══ INFORMATION GIVEN
-- pv_equiv track=rewrite | github.com/nicolajack/BUCS111 | ps3/ps3pr4.py | double_final
-- ===== SOURCE A (Python) =====
-- def double_final(n, values):
--     """takes as inputs an integer n and an arbitrary list of integers values and that uses recursion to create and return a version of values in which only the final occurrence of n (if any) has been doubled."""
--     if n == None:
--         return values
--     elif values == []:
--         return values
--     elif n not in values:
--         return values
--     else:
--         rest_double = double_final(n, values[:-1])
--         if n == values[-1]:
--             return values[:-1] + [n * 2]
--         else:
--             return rest_double + [values[-1]]
-- ===== SOURCE B (Python) =====
-- def double_final(n, values):
--     """Same behaviour as A: double only the final occurrence of n in values."""
--     if n == None:
--         return values
--     if values == [] or n not in values:
--         return values
--     idx = -1
--     for i, element in enumerate(values):
--         if element == n:
--             idx = i
--     result = list(values)
--     result[idx] = n * 2
--     return result
-- ===== Notes on version B (the rewrite author's own statement) =====
-- stated objective: simpler
-- what changed: Replaces A's recursive peel-from-the-right with list slicing by one flat forward scan that records the last index of n and a single in-place rewrite of a copy.
import Mathlib
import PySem

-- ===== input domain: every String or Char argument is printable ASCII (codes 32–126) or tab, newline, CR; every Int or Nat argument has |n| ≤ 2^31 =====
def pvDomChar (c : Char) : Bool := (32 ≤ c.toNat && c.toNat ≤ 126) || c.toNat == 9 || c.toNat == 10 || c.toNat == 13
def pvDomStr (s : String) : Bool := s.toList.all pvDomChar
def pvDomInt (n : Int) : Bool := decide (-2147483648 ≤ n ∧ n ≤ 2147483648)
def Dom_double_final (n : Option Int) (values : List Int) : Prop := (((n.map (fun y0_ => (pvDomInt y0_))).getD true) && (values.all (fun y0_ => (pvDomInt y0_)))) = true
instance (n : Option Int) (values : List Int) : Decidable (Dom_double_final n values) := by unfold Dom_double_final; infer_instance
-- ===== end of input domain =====

-- B replaces A's recursive right-peel (slicing) with one flat forward scan for the
-- last index of n and a single element rewrite: simpler, no recursion.

-- ===== PORT A =====
-- Literal transliteration of A's recursion on values[:-1] / values[-1].
def double_final (n : Option Int) (values : List Int) : List Int :=
  match n with
  | none => values
  | some m =>
    if h : values = [] then values
    else if m ∉ values then values
    else
      let rest_double := double_final (some m) (PySem.List.slice values none (some (-1)))
      if m = values.getLast h then
        PySem.List.slice values none (some (-1)) ++ [m * 2]
      else
        rest_double ++ [values.getLast h]
termination_by values.length
decreasing_by
  simp [PySem.List.slice_to_neg_one, List.length_dropLast]
  cases values with
  | nil => exact absurd rfl h
  | cons x xs => simp

-- ===== PORT B =====
-- Literal transliteration of Source B: guards, the enumerate scan for the last index,
-- then result = list(values); result[idx] = n * 2.
def double_final_alt (n : Option Int) (values : List Int) : List Int :=
  match n with
  | none => values
  | some m =>
    if values = [] ∨ m ∉ values then values
    else
      let idx := (PySem.List.enumerate values 0).foldl
        (fun acc p => if p.2 = m then p.1 else acc) (-1)
      PySem.List.pySetD values idx (m * 2)

-- ===== PRECONDITION & SPEC =====
def Spec_double_final (n : Option Int) (values : List Int) (out : List Int) : Prop := out = double_final_alt n values
instance (n : Option Int) (values : List Int) (out : List Int) : Decidable (Spec_double_final n values out) := by unfold Spec_double_final; infer_instance

-- ===== CLAIM (what is proved, stated in full; the proofs are below) =====
def Claim_equal_double_final : Prop := ∀ (n : Option Int) (values : List Int), Dom_double_final n values → Spec_double_final n values (double_final n values)

-- ===== LEMMAS AND PROOFS =====

-- The last-index scan of B, generalized over the enumerate start and accumulator.
def pvScan (m : Int) (s : Int) (vs : List Int) (acc : Int) : Int :=
  (PySem.List.enumerate vs s).foldl (fun acc p => if p.2 = m then p.1 else acc) acc

theorem pvScan_append (m s : Int) (vs : List Int) (v acc : Int) :
    pvScan m s (vs ++ [v]) acc =
      if v = m then s + vs.length else pvScan m s vs acc := by
  simp [pvScan, PySem.List.enumerate_append, List.foldl_append,
    PySem.List.enumerate_cons]

theorem pvScan_bounds (m s : Int) (vs : List Int) (acc : Int) (hm : m ∈ vs) :
    s ≤ pvScan m s vs acc ∧ pvScan m s vs acc < s + vs.length := by
  induction vs using List.reverseRecOn generalizing acc with
  | nil => simp at hm
  | append_singleton vs v ih =>
    rw [pvScan_append]
    by_cases hv : v = m
    · rw [if_pos hv]
      refine ⟨by omega, ?_⟩
      simp only [List.length_append, List.length_cons, List.length_nil]
      omega
    · have hm' : m ∈ vs := by
        rcases List.mem_append.mp hm with h | h
        · exact h
        · simp at h; exact absurd h.symm hv
      have := ih acc hm'
      rw [if_neg hv]
      simp only [List.length_append, List.length_cons, List.length_nil]
      omega

theorem double_final_core (m : Int) (values : List Int) :
    double_final (some m) values = double_final_alt (some m) values := by
  induction values using List.reverseRecOn with
  | nil => simp [double_final, double_final_alt]
  | append_singleton vs v ih =>
    by_cases hmem : m ∈ vs ++ [v]
    · rw [double_final]
      have hne : vs ++ [v] ≠ [] := by simp
      rw [dif_neg hne, if_neg (not_not_intro hmem), double_final_alt,
        if_neg (not_or.mpr ⟨hne, not_not_intro hmem⟩)]
      rw [List.getLast_append_singleton (l := vs)]
      by_cases hv : m = v
      · -- last element matches: A returns vs ++ [2m]; B sets index vs.length
        simp only [if_pos hv]
        have hscan : pvScan m 0 (vs ++ [v]) (-1) = (vs.length : Int) := by
          rw [pvScan_append]; simp [hv.symm]
        show PySem.List.slice (vs ++ [v]) none (some (-1)) ++ [m * 2] = _
        rw [show (PySem.List.enumerate (vs ++ [v]) 0).foldl
            (fun acc p => if p.2 = m then p.1 else acc) (-1) = pvScan m 0 (vs ++ [v]) (-1) from rfl,
          hscan]
        simp [PySem.List.slice_to_neg_one, PySem.List.pySetD_natCast,
          List.set_append_right]
      · -- last element differs: recurse on vs, m ∈ vs
        simp only [if_neg hv]
        have hm' : m ∈ vs := by
          rcases List.mem_append.mp hmem with h | h
          · exact h
          · simp at h; exact absurd h hv
        have hscan : pvScan m 0 (vs ++ [v]) (-1) = pvScan m 0 vs (-1) := by
          rw [pvScan_append, if_neg (fun h => hv h.symm)]
        have hb := pvScan_bounds m 0 vs (-1) hm'
        show double_final (some m) (PySem.List.slice (vs ++ [v]) none (some (-1))) ++ [v] = _
        rw [PySem.List.slice_to_neg_one, List.dropLast_concat, ih]
        rw [show (PySem.List.enumerate (vs ++ [v]) 0).foldl
            (fun acc p => if p.2 = m then p.1 else acc) (-1) = pvScan m 0 (vs ++ [v]) (-1) from rfl,
          hscan]
        rw [double_final_alt]
        rw [if_neg (not_or.mpr ⟨List.ne_nil_of_mem hm', not_not_intro hm'⟩)]
        rw [show (PySem.List.enumerate vs 0).foldl
            (fun acc p => if p.2 = m then p.1 else acc) (-1) = pvScan m 0 vs (-1) from rfl]
        show PySem.List.pySetD vs (pvScan m 0 vs (-1)) (m * 2) ++ [v] =
          PySem.List.pySetD (vs ++ [v]) (pvScan m 0 vs (-1)) (m * 2)
        rw [PySem.List.pySetD_of_nonneg _ _ (by omega),
          PySem.List.pySetD_of_nonneg _ _ (by omega)]
        rw [List.set_append_left]
        omega
    · rw [double_final, double_final_alt]
      simp [hmem]

-- ===== VERDICT (by name: the statement is the Claim_ definition above) =====
theorem double_final_spec : Claim_equal_double_final := by
  intro n values _
  unfold Spec_double_final
  cases n with
  | none => rw [double_final, double_final_alt]
  | some m => exact double_final_core m values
════
WHAT THE TASK ASKS =>
What you return should be exactly the lines above, starting at the one with "rw [if_neg (not_or.mpr" and ending at the one with "intro n values _", and nothing else.

RESULT OF THIS TASK =>
        rw [if_neg (not_or.mpr ⟨List.ne_nil_of_mem hm', not_not_intro hm'⟩)]
        rw [show (PySem.List.enumerate vs 0).foldl
            (fun acc p => if p.2 = m then p.1 else acc) (-1) = pvScan m 0 vs (-1) from rfl]
        show PySem.List.pySetD vs (pvScan m 0 vs (-1)) (m * 2) ++ [v] =
          PySem.List.pySetD (vs ++ [v]) (pvScan m 0 vs (-1)) (m * 2)
        rw [PySem.List.pySetD_of_nonneg _ _ (by omega),
          PySem.List.pySetD_of_nonneg _ _ (by omega)]
        rw [List.set_append_left]
        omega
    · rw [double_final, double_final_alt]
      simp [hmem]

-- ===== VERDICT (by name: the statement is the Claim_ definition above) =====
theorem double_final_spec : Claim_equal_double_final := by
  intro n values _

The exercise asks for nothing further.